*Your task*
Determine which lines of the records include the word "three", and copy them.

*Records for this task*
-- pv_equiv track=rewrite | github.com/Kimdoodle/Approx | py_approx_test/cal_depth.py | check_coeff_type
-- ===== SOURCE A (Python) =====
-- def check_coeff_type(coeff: list):
--     degrees = [i for i, c in enumerate(coeff) if c != 0]
--     if not degrees:
--         return "etc"
--
--     max_deg = max(degrees)
--
--     # 1. 홀수차 함수
--     if all(d % 2 == 1 for d in degrees):
--         return "odd"
--
--     # 2. 짝수차 함수
--     if all(d % 2 == 0 for d in degrees):
--         return "even"
--
--     # 3. Cleanse 함수
--     if max_deg % 2 == 1 and all(d in {max_deg, max_deg - 1} for d in degrees):
--         return "cl"
--
--     # 4. 기타
--     return "etc"
-- ===== SOURCE B (Python) =====
-- def check_coeff_type(coeff: list):
--     has_odd = has_even = False
--     min_deg = max_deg = -1
--     for i, c in enumerate(coeff):
--         if c != 0:
--             if i % 2 != 0:
--                 has_odd = True
--             else:
--                 has_even = True
--             if min_deg < 0:
--                 min_deg = i
--             max_deg = i
--     if max_deg < 0:
--         return "etc"
--     if not has_even:
--         return "odd"
--     if not has_odd:
--         return "even"
--     if max_deg % 2 == 1 and min_deg >= max_deg - 1:
--         return "cl"
--     return "etc"
-- ===== Notes on version B (the rewrite author's own statement) =====
-- stated objective: alternative
-- what changed: Replaces the built degrees list, the three all()-scans and max() by one pass over enumerate(coeff) that tracks has_odd/has_even/min_deg/max_deg of the nonzero coefficients; the set-membership all() becomes the numeric bound min_deg >= max_deg - 1.
import Mathlib
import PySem

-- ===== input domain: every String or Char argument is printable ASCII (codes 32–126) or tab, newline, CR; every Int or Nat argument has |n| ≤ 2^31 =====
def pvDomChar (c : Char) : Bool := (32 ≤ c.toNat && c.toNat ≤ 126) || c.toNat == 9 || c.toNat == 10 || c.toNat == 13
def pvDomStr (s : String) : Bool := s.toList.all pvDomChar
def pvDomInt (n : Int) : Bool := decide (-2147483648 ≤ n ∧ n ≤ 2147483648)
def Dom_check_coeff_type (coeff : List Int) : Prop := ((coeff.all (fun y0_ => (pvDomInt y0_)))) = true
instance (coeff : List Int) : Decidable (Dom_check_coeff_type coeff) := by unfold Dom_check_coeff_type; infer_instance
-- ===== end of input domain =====

-- B replaces A's degrees list, three all()-scans and max() by one pass tracking has_odd/has_even/min/max (alternative decomposition, same O(n)).


-- ===== PORT A =====
def check_coeff_type (coeff : List Int) : String :=
  let degrees : List Int :=
    ((PySem.List.enumerate coeff 0).filter (fun p => p.2 != 0)).map Prod.fst
  if degrees.isEmpty then "etc"
  else
    let max_deg : Int := (PySem.List.max? degrees (fun d => d)).getD 0
    if degrees.all (fun d => PySem.Int.mod d 2 == 1) then "odd"
    else if degrees.all (fun d => PySem.Int.mod d 2 == 0) then "even"
    else if (PySem.Int.mod max_deg 2 == 1) &&
            degrees.all (fun d => d == max_deg || d == max_deg - 1) then "cl"
    else "etc"

-- ===== PORT B =====
def check_coeff_type_alt (coeff : List Int) : String :=
  let st : Bool × Bool × Int × Int :=
    (PySem.List.enumerate coeff 0).foldl
      (fun (s : Bool × Bool × Int × Int) p =>
        if p.2 != 0 then
          ((if PySem.Int.mod p.1 2 != 0 then true else s.1),
           (if PySem.Int.mod p.1 2 != 0 then s.2.1 else true),
           (if s.2.2.1 < 0 then p.1 else s.2.2.1),
           p.1)
        else s)
      (false, false, -1, -1)
  if st.2.2.2 < 0 then "etc"
  else if st.2.1 = false then "odd"
  else if st.1 = false then "even"
  else if (PySem.Int.mod st.2.2.2 2 == 1) && (st.2.2.1 ≥ st.2.2.2 - 1) then "cl"
  else "etc"

-- ===== PRECONDITION & SPEC =====
def Spec_check_coeff_type (coeff : List Int) (out : String) : Prop := out = check_coeff_type_alt coeff
instance (coeff : List Int) (out : String) : Decidable (Spec_check_coeff_type coeff out) := by unfold Spec_check_coeff_type; infer_instance

-- ===== CLAIM (what is proved, stated in full; the proofs are below) =====
def Claim_equal_check_coeff_type : Prop := ∀ (coeff : List Int), Dom_check_coeff_type coeff → Spec_check_coeff_type coeff (check_coeff_type coeff)

-- ===== LEMMAS AND PROOFS =====

-- proof-level name for B's loop body applied to a kept index
def pvStep (s : Bool × Bool × Int × Int) (d : Int) : Bool × Bool × Int × Int :=
  ((if PySem.Int.mod d 2 != 0 then true else s.1),
   (if PySem.Int.mod d 2 != 0 then s.2.1 else true),
   (if s.2.2.1 < 0 then d else s.2.2.1),
   d)

-- B's fold over enumerate equals a fold of pvStep over A's degrees list
lemma pvFold_bridge (l : List (Int × Int)) (st : Bool × Bool × Int × Int) :
    l.foldl
      (fun (s : Bool × Bool × Int × Int) p =>
        if p.2 != 0 then
          ((if PySem.Int.mod p.1 2 != 0 then true else s.1),
           (if PySem.Int.mod p.1 2 != 0 then s.2.1 else true),
           (if s.2.2.1 < 0 then p.1 else s.2.2.1),
           p.1)
        else s) st
    = ((l.filter (fun p => p.2 != 0)).map Prod.fst).foldl pvStep st := by
  rw [List.foldl_map, List.foldl_filter]
  rfl

lemma pvFold_go (t : List Int) (ho he : Bool) (mn mx : Int) (hmn : 0 ≤ mn) :
    t.foldl pvStep (ho, he, mn, mx) =
      (ho || t.any (fun d => PySem.Int.mod d 2 != 0),
       he || t.any (fun d => !(PySem.Int.mod d 2 != 0)),
       mn, t.getLastD mx) := by
  induction t generalizing ho he mx with
  | nil => simp
  | cons d t ih =>
    have hnot : ¬ mn < 0 := by omega
    have hstep : pvStep (ho, he, mn, mx) d =
        ((ho || (PySem.Int.mod d 2 != 0)), (he || !(PySem.Int.mod d 2 != 0)), mn, d) := by
      simp only [pvStep, if_neg hnot]
      cases h : (PySem.Int.mod d 2 != 0) <;> cases ho <;> cases he <;> simp [h]
    rw [List.foldl_cons, hstep, ih, List.any_cons, List.any_cons, List.getLastD_cons]
    simp [Bool.or_assoc]

lemma pvFold_start (d : Int) (t : List Int) (hd : 0 ≤ d) :
    (d :: t).foldl pvStep (false, false, -1, -1) =
      ((d :: t).any (fun x => PySem.Int.mod x 2 != 0),
       (d :: t).any (fun x => !(PySem.Int.mod x 2 != 0)),
       d, t.getLastD d) := by
  have : (-1 : Int) < 0 := by omega
  simp only [List.foldl_cons, pvStep, if_pos this, List.any_cons]
  rw [pvFold_go _ _ _ _ _ hd]
  cases h : (PySem.Int.mod d 2 != 0) <;> simp [h]

lemma pvLast_mem (d : Int) (t : List Int) : t.getLastD d ∈ d :: t := by
  induction t generalizing d with
  | nil => simp
  | cons e t ih =>
    simp only [List.getLastD_cons]
    have h := ih e
    simp only [List.mem_cons] at h ⊢
    tauto

lemma pvLast_ge (d : Int) (t : List Int) (h : (d :: t).Pairwise (· < ·)) :
    ∀ x ∈ d :: t, x ≤ t.getLastD d := by
  induction t generalizing d with
  | nil => intro x hx; simp at hx ⊢; omega
  | cons e t ih =>
    intro x hx
    have hde : d < e := (List.pairwise_cons.mp h).1 e (by simp)
    have ht : (e :: t).Pairwise (· < ·) := (List.pairwise_cons.mp h).2
    simp only [List.getLastD_cons]
    rcases List.mem_cons.mp hx with rfl | hx
    · have := ih e ht e (by simp)
      omega
    · exact ih e ht x hx

lemma pvHead_le (d : Int) (t : List Int) (h : (d :: t).Pairwise (· < ·)) :
    ∀ x ∈ d :: t, d ≤ x := by
  intro x hx
  rcases List.mem_cons.mp hx with rfl | hx
  · omega
  · have := (List.pairwise_cons.mp h).1 x hx
    omega

lemma pvMax_eq_last (d : Int) (t : List Int) (h : (d :: t).Pairwise (· < ·)) :
    PySem.List.max? (d :: t) (fun x => x) = some (t.getLastD d) := by
  cases hm : PySem.List.max? (d :: t) (fun x => x) with
  | none => simp [PySem.List.max?_eq_none_iff] at hm
  | some m =>
    have hmem := PySem.List.max?_mem hm
    have hmax := PySem.List.max?_isMax hm
    have h1 : t.getLastD d ≤ m := hmax _ (pvLast_mem d t)
    have h2 : m ≤ t.getLastD d := pvLast_ge d t h m hmem
    have : m = t.getLastD d := le_antisymm h2 h1
    rw [this]

-- ===== VERDICT (by name: the statement is the Claim_ definition above) =====
theorem check_coeff_type_spec : Claim_equal_check_coeff_type := by
  intro coeff _
  unfold Spec_check_coeff_type check_coeff_type check_coeff_type_alt
  simp only []
  rw [pvFold_bridge]
  set ds : List Int :=
    ((PySem.List.enumerate coeff 0).filter (fun p => p.2 != 0)).map Prod.fst with hds
  have hpos : ∀ x ∈ ds, 0 ≤ x := by
    intro x hx
    rw [hds] at hx
    simp only [List.mem_map, List.mem_filter] at hx
    obtain ⟨p, ⟨hp, _⟩, hpx⟩ := hx
    rw [PySem.List.mem_enumerate_iff] at hp
    obtain ⟨k, hk, rfl⟩ := hp
    simp at hpx
    omega
  have hpair : ds.Pairwise (· < ·) := by
    rw [hds]
    rw [List.pairwise_map]
    exact (PySem.List.pairwise_lt_enumerate coeff 0).filter _
  clear hds
  clear_value ds
  cases ds with
  | nil => simp
  | cons d t =>
    have hd0 : 0 ≤ d := hpos d (by simp)
    rw [pvFold_start d t hd0, pvMax_eq_last d t hpair]
    set L := t.getLastD d with hL
    have hL0 : 0 ≤ L := hpos L (pvLast_mem d t)
    have hLnn : ¬ L < 0 := by omega
    -- branch-condition equivalences
    have hfun1 : (fun x => !(PySem.Int.mod x 2 == 1)) = (fun x => !(PySem.Int.mod x 2 != 0)) := by
      funext x
      have h : x % 2 = 0 ∨ x % 2 = 1 := by omega
      rcases h with h | h <;> simp [h]
    have hfun2 : (fun x => !(PySem.Int.mod x 2 == 0)) = (fun x => (PySem.Int.mod x 2 != 0)) := by
      funext x
      have h : x % 2 = 0 ∨ x % 2 = 1 := by omega
      rcases h with h | h <;> simp [h]
    have hodd : ((d :: t).all (fun x => PySem.Int.mod x 2 == 1))
        = !((d :: t).any (fun x => !(PySem.Int.mod x 2 != 0))) := by
      simp only [List.all_eq_not_any_not, hfun1]
    have heven : ((d :: t).all (fun x => PySem.Int.mod x 2 == 0))
        = !((d :: t).any (fun x => PySem.Int.mod x 2 != 0)) := by
      simp only [List.all_eq_not_any_not, hfun2]
    have hcl : ((d :: t).all (fun x => x == L || x == L - 1)) = decide (d ≥ L - 1) := by
      by_cases hc : d ≥ L - 1
      · simp only [hc, decide_true]
        rw [List.all_eq_true]
        intro x hx
        have h1 := pvHead_le d t hpair x hx
        have h2 := pvLast_ge d t hpair x hx
        rw [← hL] at h2
        have : x = L ∨ x = L - 1 := by omega
        rcases this with h | h <;> simp [h]
      · simp only [hc, decide_false]
        rw [List.all_eq_false]
        refine ⟨d, by simp, ?_⟩
        have h2 := pvLast_ge d t hpair d (by simp)
        rw [← hL] at h2
        simp only [Bool.or_eq_true, beq_iff_eq, not_or]
        omega
    simp only [List.isEmpty_cons, Bool.false_eq_true, if_false, hLnn, if_false,
      Option.getD_some, hodd, heven, hcl]
    cases hA : (d :: t).any (fun x => PySem.Int.mod x 2 != 0) <;>
      cases hB : (d :: t).any (fun x => !(PySem.Int.mod x 2 != 0)) <;>
        by_cases hg : d ≥ L - 1 <;> simp [hg]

*Exercise response*
-- what changed: Replaces the built degrees list, the three all()-scans and max() by one pass over enumerate(coeff) that tracks has_odd/has_even/min_deg/max_deg of the nonzero coefficients; the set-membership all() becomes the numeric bound min_deg >= max_deg - 1.
-- B replaces A's degrees list, three all()-scans and max() by one pass tracking has_odd/has_even/min/max (alternative decomposition, same O(n)).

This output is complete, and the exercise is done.